Counting permutations: an open question

Nati Linial is giving a talk in Lille. As I am typing, he is stating an elegant combinatorial result and open problem, that I had never seen before.

One dimension ({0,1} n*n matrix with exactly one 1 per row or column): The number of permutations satisfies Stirling's formula: it's [(1+o(1)(n/e)]^n

Two dimensions ({0,1} n*n*n matrix with exactly one 1 per row, column or shaft): The number of Latin squares, as seen from Van Lint and Wilson's book, is [(1+o(1))(n/e^2)]^{n^2}.

Conjecture: in d dimensions, it's [(1+o(1))(n/e^d)]^{n^d}

Linial and Zur Luria proved the "less than or equal to" side. The "greater than or equal to" is still open.

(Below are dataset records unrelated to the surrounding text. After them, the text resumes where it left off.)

-- pv_equiv track=rewrite | github.com/jashkarangiya/ai | EPC.py | processed_input
-- ===== SOURCE A (Python) =====
-- special_symbols = ['@', '#', '$', '%', '*']
--
-- def processed_input(text):
--     processed_text = []
--     for char in text.lower():
--         if char.isalnum() or char in special_symbols:
--             processed_text.append(char)
--     processed_text = ''.join(processed_text).replace('j', 'i')
--     if len(processed_text) % 2 != 0:
--         processed_text += 'x'
--     return [processed_text[i:i+2] for i in range(0, len(processed_text), 2)]
-- ===== SOURCE B (Python) =====
-- special_symbols = ['@', '#', '$', '%', '*']
--
-- def processed_input(text):
--     result = []
--     pending = None
--     for ch in text.lower():
--         if ch.isalnum() or ch in special_symbols:
--             if ch == 'j':
--                 ch = 'i'
--             if pending is None:
--                 pending = ch
--             else:
--                 result.append(pending + ch)
--                 pending = None
--     if pending is not None:
--         result.append(pending + 'x')
--     return result
-- ===== Notes on version B (the rewrite author's own statement) =====
-- stated objective: alternative
-- what changed: Replaces the multi-phase pipeline (collect chars, join into a string, global j->i replace, pad, then slice pairs with a range comprehension) by a single streaming pass that maps j->i per char and emits each completed pair via a one-character pending buffer.
import Mathlib
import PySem

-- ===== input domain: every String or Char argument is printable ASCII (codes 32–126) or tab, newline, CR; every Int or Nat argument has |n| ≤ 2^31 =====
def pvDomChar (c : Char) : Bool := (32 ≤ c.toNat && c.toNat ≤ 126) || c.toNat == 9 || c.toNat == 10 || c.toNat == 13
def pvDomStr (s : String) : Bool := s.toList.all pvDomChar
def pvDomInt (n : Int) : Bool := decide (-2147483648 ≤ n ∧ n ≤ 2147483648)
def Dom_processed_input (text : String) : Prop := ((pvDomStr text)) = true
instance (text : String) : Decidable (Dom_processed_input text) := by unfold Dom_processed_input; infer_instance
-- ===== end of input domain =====

-- B replaces A's multi-phase pipeline (filter, join, global j->i replace, pad, slice into pairs)
-- by a single streaming pass with a one-character pending buffer (objective: alternative).

-- ===== PORT A =====
def specialSymbols : List Char := ['@', '#', '$', '%', '*']

def processed_input (text : String) : List String :=
  -- for char in text.lower(): if char.isalnum() or char in special_symbols: append
  let filtered : List Char :=
    (PySem.Str.lower text).toList.foldl
      (fun acc c => if PySem.Chars.isalnum c || specialSymbols.contains c then acc ++ [c] else acc) []
  -- ''.join(processed_text).replace('j', 'i')
  let pt : List Char := PySem.Chars.replace filtered ['j'] ['i']
  -- if len(processed_text) % 2 != 0: processed_text += 'x'
  let pt2 : List Char := if pt.length % 2 ≠ 0 then pt ++ ['x'] else pt
  -- [processed_text[i:i+2] for i in range(0, len(processed_text), 2)]
  (PySem.List.pyRange 0 (PySem.List.len pt2) 2).map
    (fun i => String.ofList (PySem.List.slice pt2 (some i) (some (i + 2))))

-- ===== PORT B =====
-- the loop body of B: accept a valid char (j mapped to i), pair it with the pending one if any
def pvStep (st : List String × Option Char) (c : Char) : List String × Option Char :=
  if PySem.Chars.isalnum c || specialSymbols.contains c then
    let c' := if c = 'j' then 'i' else c
    match st.2 with
    | none => (st.1, some c')
    | some p => (st.1 ++ [String.ofList [p, c']], none)
  else st

def processed_input_alt (text : String) : List String :=
  let st := (PySem.Str.lower text).toList.foldl pvStep ([], none)
  match st.2 with
  | none => st.1
  | some p => st.1 ++ [String.ofList [p, 'x']]

-- ===== PRECONDITION & SPEC =====
def Spec_processed_input (text : String) (out : List String) : Prop := out = processed_input_alt text
instance (text : String) (out : List String) : Decidable (Spec_processed_input text out) := by unfold Spec_processed_input; infer_instance

-- ===== CLAIM (what is proved, stated in full; the proofs are below) =====
def Claim_equal_processed_input : Prop := ∀ (text : String), Dom_processed_input text → Spec_processed_input text (processed_input text)

-- ===== LEMMAS AND PROOFS =====

def pvValid (c : Char) : Bool := PySem.Chars.isalnum c || specialSymbols.contains c
def pvJmap (c : Char) : Char := if c = 'j' then 'i' else c

-- pvStep with the guard and the j-map pulled out
def pvAct (st : List String × Option Char) (c : Char) : List String × Option Char :=
  match st.2 with
  | none => (st.1, some c)
  | some p => (st.1 ++ [String.ofList [p, c]], none)

def pvFinish (st : List String × Option Char) : List String :=
  match st.2 with
  | none => st.1
  | some p => st.1 ++ [String.ofList [p, 'x']]

-- pairing with a trailing-'x' pad, two characters at a time
def pairx : List Char → List String
  | [] => []
  | [a] => [String.ofList [a, 'x']]
  | a :: b :: rest => String.ofList [a, b] :: pairx rest

-- pairing of an even-length list
def chunk2 : List Char → List String
  | a :: b :: rest => String.ofList [a, b] :: chunk2 rest
  | _ => []

lemma replace_go_singleton (a b : Char) :
    ∀ (fuel : Nat) (l acc : List Char), l.length ≤ fuel →
      PySem.Chars.replace.go [a] [b] fuel l acc
        = acc.reverse ++ l.map (fun c => if c = a then b else c) := by
  intro fuel
  induction fuel with
  | zero =>
    intro l acc h
    have : l = [] := by cases l <;> simp_all
    subst this
    simp [PySem.Chars.replace.go]
  | succ n ih =>
    intro l acc h
    cases l with
    | nil => simp [PySem.Chars.replace.go]
    | cons c t =>
      simp only [List.length_cons] at h
      by_cases hc : c = a
      · subst hc
        have hpre : List.isPrefixOf [c] (c :: t) = true := by
          simp [List.isPrefixOf]
        rw [PySem.Chars.replace.go, if_pos hpre]
        rw [ih _ _ (by simp; omega)]
        simp
      · have hpre : List.isPrefixOf [a] (c :: t) = false := by
          simp [List.isPrefixOf]
          exact fun h' => hc h'.symm
        rw [PySem.Chars.replace.go, if_neg (by simp [hpre])]
        rw [ih _ _ (by omega)]
        simp [hc]

lemma replace_singleton (a b : Char) (l : List Char) :
    PySem.Chars.replace l [a] [b] = l.map (fun c => if c = a then b else c) := by
  rw [PySem.Chars.replace]
  simp only [List.isEmpty_cons, Bool.false_eq_true, if_false]
  simpa using replace_go_singleton a b l.length l [] le_rfl

lemma pvStep_eq (st : List String × Option Char) (c : Char) :
    pvStep st c = if pvValid c then pvAct st (pvJmap c) else st := by
  rcases st with ⟨r, op⟩
  by_cases h : pvValid c <;>
    cases op <;>
      simp [pvStep, pvAct, pvValid, pvJmap] at h ⊢ <;> simp [h]

-- B's fold, with the validity guard pulled out into a filter-and-map
lemma foldl_guard (cs : List Char) :
    ∀ st, cs.foldl pvStep st = ((cs.filter pvValid).map pvJmap).foldl pvAct st := by
  induction cs with
  | nil => intro st; simp
  | cons c t ih =>
    intro st
    rw [List.foldl_cons, pvStep_eq]
    by_cases h : pvValid c = true
    · rw [if_pos h, List.filter_cons, if_pos h, List.map_cons, List.foldl_cons]
      exact ih _
    · rw [if_neg h, List.filter_cons, if_neg h]
      exact ih st

-- the pair machine computes pairx
lemma machine_pairx (L : List Char) :
    (∀ res : List String, pvFinish (L.foldl pvAct (res, none)) = res ++ pairx L) ∧
    (∀ (res : List String) (p : Char),
        pvFinish (L.foldl pvAct (res, some p)) = res ++ pairx (p :: L)) := by
  induction L with
  | nil => exact ⟨fun res => by simp [pvFinish, pairx], fun res p => by simp [pvFinish, pairx]⟩
  | cons c t ih =>
    constructor
    · intro res
      simpa [pvAct, pairx] using ih.2 res c
    · intro res p
      have := ih.1 (res ++ [String.ofList [p, c]])
      simpa [pvAct, pairx] using this

-- padding then even-pairing is pairx
lemma chunk2_pad (L : List Char) :
    chunk2 (if L.length % 2 ≠ 0 then L ++ ['x'] else L) = pairx L := by
  induction L using pairx.induct with
  | case1 => simp [chunk2, pairx]
  | case2 a => simp [chunk2, pairx]
  | case3 a b rest ih =>
    have hlen : (a :: b :: rest).length % 2 = rest.length % 2 := by
      simp only [List.length_cons]; omega
    by_cases h : rest.length % 2 ≠ 0
    · rw [if_pos (by omega)]
      rw [if_pos h] at ih
      simp only [List.cons_append, chunk2, pairx]
      rw [ih]
    · rw [if_neg (by omega)]
      rw [if_neg h] at ih
      simp only [chunk2, pairx]
      rw [ih]

-- A's slicing comprehension on an even-length list is chunk2
lemma range_chunk (P : List Char) (h : P.length % 2 = 0) :
    (List.range (P.length / 2)).map (fun k => String.ofList ((P.drop (2 * k)).take 2)) = chunk2 P := by
  induction P using pairx.induct with
  | case1 => simp [chunk2]
  | case2 a => simp at h
  | case3 a b rest ih =>
    have h' : rest.length % 2 = 0 := by
      simp only [List.length_cons] at h; omega
    have hl : (a :: b :: rest).length / 2 = rest.length / 2 + 1 := by
      simp only [List.length_cons]; omega
    have htail :
        List.map ((fun k => String.ofList ((List.drop (2 * k) (a :: b :: rest)).take 2)) ∘ Nat.succ)
            (List.range (rest.length / 2))
          = List.map (fun k => String.ofList ((List.drop (2 * k) rest).take 2))
            (List.range (rest.length / 2)) := by
      apply List.map_congr_left
      intro k _
      simp only [Function.comp]
      rw [show 2 * Nat.succ k = 2 * k + 1 + 1 by omega]
      simp [List.drop_succ_cons]
    rw [hl, List.range_succ_eq_map, List.map_cons, List.map_map, htail, ih h']
    simp [chunk2]

lemma comprehension_eq_chunk2 (P : List Char) (h : P.length % 2 = 0) :
    (PySem.List.pyRange 0 (PySem.List.len P) 2).map
      (fun i => String.ofList (PySem.List.slice P (some i) (some (i + 2)))) = chunk2 P := by
  rw [PySem.List.pyRange_of_pos 0 (PySem.List.len P) (by norm_num)]
  simp only [PySem.List.len_eq]
  have hcount : (if (0:Int) < P.length then (((P.length:Int) - 0 + 2 - 1) / 2).toNat else 0)
      = P.length / 2 := by
    by_cases hp : 0 < P.length
    · rw [if_pos (by exact_mod_cast hp)]
      have h1 : ((P.length:Int) - 0 + 2 - 1) = ((P.length + 1 : Nat) : Int) := by push_cast; ring
      rw [h1, show ((2:Int) = ((2:Nat):Int)) from rfl, ← Int.natCast_div, Int.toNat_natCast]
      omega
    · rw [if_neg (by exact_mod_cast hp)]
      omega
  rw [hcount, ← range_chunk P h, List.map_map]
  apply List.map_congr_left
  intro k _
  have hcast : (0 : Int) + 2 * (k : Int) = ((2 * k : Nat) : Int) := by push_cast; ring
  simp only [Function.comp]
  rw [hcast, show ((2 * k : Nat) : Int) + 2 = ((2 * k : Nat) : Int) + ((2 : Nat) : Int) from rfl,
    PySem.List.slice_natCast_add]

lemma A_eq (text : String) :
    processed_input text
      = chunk2 (if (((PySem.Str.lower text).toList.filter
              (fun c => PySem.Chars.isalnum c || specialSymbols.contains c)).map
              (fun c => if c = 'j' then 'i' else c)).length % 2 ≠ 0
          then (((PySem.Str.lower text).toList.filter
              (fun c => PySem.Chars.isalnum c || specialSymbols.contains c)).map
              (fun c => if c = 'j' then 'i' else c)) ++ ['x']
          else (((PySem.Str.lower text).toList.filter
              (fun c => PySem.Chars.isalnum c || specialSymbols.contains c)).map
              (fun c => if c = 'j' then 'i' else c))) := by
  simp only [processed_input]
  rw [PySem.List.foldl_append_if_eq_filter
        (fun c => PySem.Chars.isalnum c || specialSymbols.contains c)
        (PySem.Str.lower text).toList [],
      List.nil_append, replace_singleton]
  set L := ((PySem.Str.lower text).toList.filter
      (fun c => PySem.Chars.isalnum c || specialSymbols.contains c)).map
      (fun c => if c = 'j' then 'i' else c) with hL
  set P := if L.length % 2 ≠ 0 then L ++ ['x'] else L with hP
  have hPe : P.length % 2 = 0 := by
    by_cases h : L.length % 2 ≠ 0
    · rw [hP, if_pos h]; simp; omega
    · rw [hP, if_neg h]; omega
  exact comprehension_eq_chunk2 P hPe

lemma B_eq (text : String) :
    processed_input_alt text
      = pairx (((PySem.Str.lower text).toList.filter pvValid).map pvJmap) := by
  show pvFinish ((PySem.Str.lower text).toList.foldl pvStep ([], none))
      = pairx (((PySem.Str.lower text).toList.filter pvValid).map pvJmap)
  rw [foldl_guard]
  exact (machine_pairx _).1 []

-- ===== VERDICT (by name: the statement is the Claim_ definition above) =====
theorem processed_input_spec : Claim_equal_processed_input := by
  intro text _
  unfold Spec_processed_input
  rw [A_eq, B_eq, chunk2_pad]
  rfl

Poincaré and dynamical systems

Etienne Ghys, a famous French mathematician in dynamical systems, is giving a general audience talk in front of me in Lille as I type. He admires Henri Poincaré greatly. Here is one example of a problem studied by Poincaré. You are playing a lottery game with a wheel decomposed into sectors colored red and black in alternation, ask someone to give the wheel a push, wait until it stops, and win or lose according to the color of the outcome. How do you know that the probability of the outcome of the red is 1/2? This is really about studying a map from the initial velocity to the final effect, i.e. the total angle that the wheel will turn. The push will make the wheel turn perhaps up to 50 turns. What do we know about this map? Essentially nothing, but we know that it's a map with a "big derivative". That may sound crazy: what can that mean, when there is no unit? Well, sure there is: for the outcome of the system, the unit is one full turn, i.e. 360 degrees; for the initial velocity, the unit is the smallest difference in velocity that can be perceived. Poincaré: "Ce sont là des différences que le sens musculaire ne peut apprécier et qui échapperaient aux instruments de mesure les plus délicats. La différence dans la cause est imperceptible. La différence dans l'effet est pour moi de plus haute importance, puisqu'il y va de mon argent." Poincare proves that if the cause is distributed according to some diffuse probability measure, then the result is an equidistribution. He says: "You are asking me to predict future phenomena. If, quite unluckily, I happen to know the laws of these phenomena, I could achieve those goals only at the prize of inextricable computations, and I should renounce to answer you. But if I am lucky enough to not know them, I can answer you right away, and the most astonishing thing is that my answer will be correct".